ARC Supports Leukemia-Stromal Interactions By Regulating Multiple Receptor-Chemokine Axes In AML

We have reported that “apoptosis repressor with caspase recruitment domain” (ARC), an antiapoptotic protein promotes leukemia-stromal interactions in part by increasing the expression of CXCR4 in AML cells and of CXCL12 (SDF-1) in mesenchymal stromal cells (MSCs) (Carter et al., ASH 2012). To further understand the mechanisms of action of ARC in mediating leukemia-stromal interactions, we examined the expression of multiple chemokines by quantitative cytokine PCR array in ARC knockdown (KD) and control MSCs.
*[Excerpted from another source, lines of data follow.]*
-- pv_equiv track=rewrite | github.com/ilanazim/Legal_Negligence_NLP_Research | code/key_functions.py | match_contains_words
-- ===== SOURCE A (Python) =====
-- def match_contains_words(match, words):
--     '''Helper function for rule based damage extraction.
--
--     Given some text. Find if the words are all present in the text.
--     If word begins with '!' the word cannot appear in the text, acts as a negation.
--     Can handle mix/matching of both types.
--
--     Example: ('!good', 'day') would match any string with the word "day" present and "good" NOT present.
--
--     Arguments:
--     match (String) - The text to look for words in
--     words (list) - List of words to check for. If word begins with ! (i.e. '!past'), then the word cannot appear in it
--
--     Returns:
--     True if all words are present (or not present if using !)
--     False otherwise
--
--     '''
--     pos_words = []
--     neg_words = []
--     for word in words:
--         if word.startswith('!'):
--             neg_words.append(word[1:])
--         else:
--             pos_words.append(word)
--
--     if all(word in match for word in pos_words):
--         if all(word not in match for word in neg_words):
--             return True
--
--     return False
-- ===== SOURCE B (Python) =====
-- def match_contains_words(match, words):
--     '''Single pass with early return: fail fast on the first unsatisfied word.'''
--     for word in words:
--         if word.startswith('!'):
--             if word[1:] in match:
--                 return False
--         elif word not in match:
--             return False
--     return True
-- ===== Notes on version B (the rewrite author's own statement) =====
-- stated objective: simpler
-- what changed: Replaced the partition into pos/neg lists followed by two all() generator passes with a single short-circuiting loop over words that returns False at the first unsatisfied requirement; no intermediate lists or generators are built.
import Mathlib
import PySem

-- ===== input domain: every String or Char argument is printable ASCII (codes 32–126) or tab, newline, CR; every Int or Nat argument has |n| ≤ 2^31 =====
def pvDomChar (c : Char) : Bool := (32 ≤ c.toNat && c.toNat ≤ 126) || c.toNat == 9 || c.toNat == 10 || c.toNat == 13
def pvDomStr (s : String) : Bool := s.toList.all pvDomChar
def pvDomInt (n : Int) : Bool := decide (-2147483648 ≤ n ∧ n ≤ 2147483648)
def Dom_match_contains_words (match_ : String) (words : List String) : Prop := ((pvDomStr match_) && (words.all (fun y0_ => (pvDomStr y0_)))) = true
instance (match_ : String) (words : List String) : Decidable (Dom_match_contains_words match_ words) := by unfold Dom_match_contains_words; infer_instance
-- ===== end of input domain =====

-- B replaces A's partition-into-two-lists plus two all() passes with one
-- short-circuiting loop that returns early (objective: simpler).

-- ===== PORT A =====
def match_contains_words (match_ : String) (words : List String) : Bool :=
  let acc := words.foldl
    (fun (acc : List String × List String) word =>
      if PySem.Str.startswith word "!" then
        (acc.1, acc.2 ++ [PySem.Str.slice word (some 1) none])
      else
        (acc.1 ++ [word], acc.2))
    ([], [])
  if acc.1.all (fun word => PySem.Str.isIn word match_) then
    if acc.2.all (fun word => !(PySem.Str.isIn word match_)) then
      true
    else false
  else false

-- ===== PORT B =====
def matchAltGo (match_ : String) : List String → Bool
  | [] => true
  | word :: rest =>
    if PySem.Str.startswith word "!" then
      if PySem.Str.isIn (PySem.Str.slice word (some 1) none) match_ then false
      else matchAltGo match_ rest
    else if !(PySem.Str.isIn word match_) then false
    else matchAltGo match_ rest

def match_contains_words_alt (match_ : String) (words : List String) : Bool :=
  matchAltGo match_ words

-- ===== PRECONDITION & SPEC =====
def Spec_match_contains_words (match_ : String) (words : List String) (out : Bool) : Prop := out = match_contains_words_alt match_ words
instance (match_ : String) (words : List String) (out : Bool) : Decidable (Spec_match_contains_words match_ words out) := by unfold Spec_match_contains_words; infer_instance

-- ===== CLAIM (what is proved, stated in full; the proofs are below) =====
def Claim_equal_match_contains_words : Prop := ∀ (match_ : String) (words : List String), Dom_match_contains_words match_ words → Spec_match_contains_words match_ words (match_contains_words match_ words)

-- ===== LEMMAS AND PROOFS =====

def mcwPos (words : List String) : List String :=
  words.filter (fun w => !PySem.Str.startswith w "!")

def mcwNeg (words : List String) : List String :=
  (words.filter (fun w => PySem.Str.startswith w "!")).map
    (fun w => PySem.Str.slice w (some 1) none)

theorem mcw_fold_spec (words : List String) (p n : List String) :
    words.foldl
      (fun (acc : List String × List String) word =>
        if PySem.Str.startswith word "!" then
          (acc.1, acc.2 ++ [PySem.Str.slice word (some 1) none])
        else
          (acc.1 ++ [word], acc.2))
      (p, n)
    = (p ++ mcwPos words, n ++ mcwNeg words) := by
  induction words generalizing p n with
  | nil => simp [mcwPos, mcwNeg]
  | cons w ws ih =>
    rw [List.foldl_cons]
    by_cases h : PySem.Str.startswith w "!" = true
    · rw [if_pos h, ih]
      simp [mcwPos, mcwNeg, List.filter_cons]
      simp [PySem.Str.startswith] at h
      simp [h]
    · rw [if_neg h, ih]
      simp [mcwPos, mcwNeg, List.filter_cons]
      simp [PySem.Str.startswith] at h
      simp [h]

theorem mcw_alt_spec (match_ : String) (words : List String) :
    matchAltGo match_ words
      = ((mcwPos words).all (fun w => PySem.Str.isIn w match_)
          && (mcwNeg words).all (fun w => !(PySem.Str.isIn w match_))) := by
  induction words with
  | nil => simp [matchAltGo, mcwPos, mcwNeg]
  | cons w ws ih =>
    rw [matchAltGo]
    by_cases h : PySem.Str.startswith w "!" = true
    · rw [if_pos h, ih]
      have h' := h; simp [PySem.Str.startswith] at h'
      by_cases h2 : PySem.Str.isIn (PySem.Str.slice w (some 1) none) match_ = true
      · have h2' := h2; simp [PySem.Str.isIn] at h2'
        simp [mcwPos, mcwNeg, h', h2']
      · have h2' := h2; simp [PySem.Str.isIn] at h2'
        simp [mcwPos, mcwNeg, h', h2']
    · rw [if_neg h, ih]
      have h' := h; simp [PySem.Str.startswith] at h'
      by_cases h2 : PySem.Str.isIn w match_ = true
      · have h2' := h2; simp [PySem.Str.isIn] at h2'
        simp [mcwPos, mcwNeg, h', h2']
      · have h2' := h2; simp [PySem.Str.isIn] at h2'
        simp [mcwPos, mcwNeg, h', h2']

-- ===== VERDICT (by name: the statement is the Claim_ definition above) =====
theorem match_contains_words_spec : Claim_equal_match_contains_words := by
  intro match_ words _
  unfold Spec_match_contains_words match_contains_words match_contains_words_alt
  rw [mcw_fold_spec, mcw_alt_spec]
  rw [Bool.eq_iff_iff]; simp [List.all_eq_true]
We found that among 6 C-X-C motif and 22 C-C motif chemokines, CXCL12, CCL2 and CCL4 are highly expressed and upregulated by ARC in MSCs.

We then determined the protein levels of CCR2 and CCR5, the respective receptors for CCL2 and CCL4, in bone marrow samples from 8 AML patients and found that CCR2 was highly expressed in all samples and CCR5 was detectable in 75 % suggesting that the CCR2/CCL2 and CCR5/CCL4 axes may also contribute to leukemia-stromal interactions in AML. Trans-well migration assays showed that CCL2 and CCL4 induced the migration of AML cells which was antagonized by blocking antibodies or small molecule inhibitors. AML cells migrated less to ARC KD than to control MSCs. Primary leukemia cells from AML patient samples also migrated towards CCL2 and CCL4, and this migration correlated with the expression of the respective receptors in the leukemia cells.

Co-culture of MSCs with leukemia cells greatly increased the levels of CXCL12, CCL2, and CCL4 in MSCs and the increase was diminished when co-cultured with ARC KD and increased when co-cultured with ARC overexpressing (OE) cells was compared to their respective controls, suggesting that chemokine expression in MSCs is in part regulated by ARC-mediated signaling from AML cells. Cytokine PCR array revealed that IL1β expression is increased in ARC OE and decreased in ARC KD cells. Conversely, the level of the IL1 receptor antagonist IL1RN is lower in ARC OE and higher in ARC KD. ARC OE cells also secreted more IL1β while ARC KD cells secreted less. Furthermore, co-cultures with MSCs increased the expression of IL1β in AML cells. IL1β greatly increased the levels of CCL2, CCL4, and CXCL12 in MSCs and the increase was largely diminished by co-treating the MSCs with IL1β antagonist IL1βRA. Similarly, treating MSCs with conditioned media from AML cells increased the expression of the chemokines in MSCs, and the increase was reduced with conditioned medium from ARC KD cells; this increase was diminished by IL1βRA. Furthermore, IL1βRA blocked the migration of these cells toward CCL2 and CCL4.

Using a 3-D model in which cancellous bone was covered with MSCs, we found fewer OCI-AML3 cells attached to MSCs when ARC was knocked down in these cells further supporting the role of ARC in leukemia-stromal interactions.

ARC is a member of caspase recruitment domain (CARD) containing proteins that have diverse functions such as antiapoptosis and regulation of NFκB activity. ARC participation in cell death suppression and leukemia-stromal interactions suggests that ARC may interact not only with apoptosis regulators but also with signaling proteins to regulate multiple cellular functions in AML.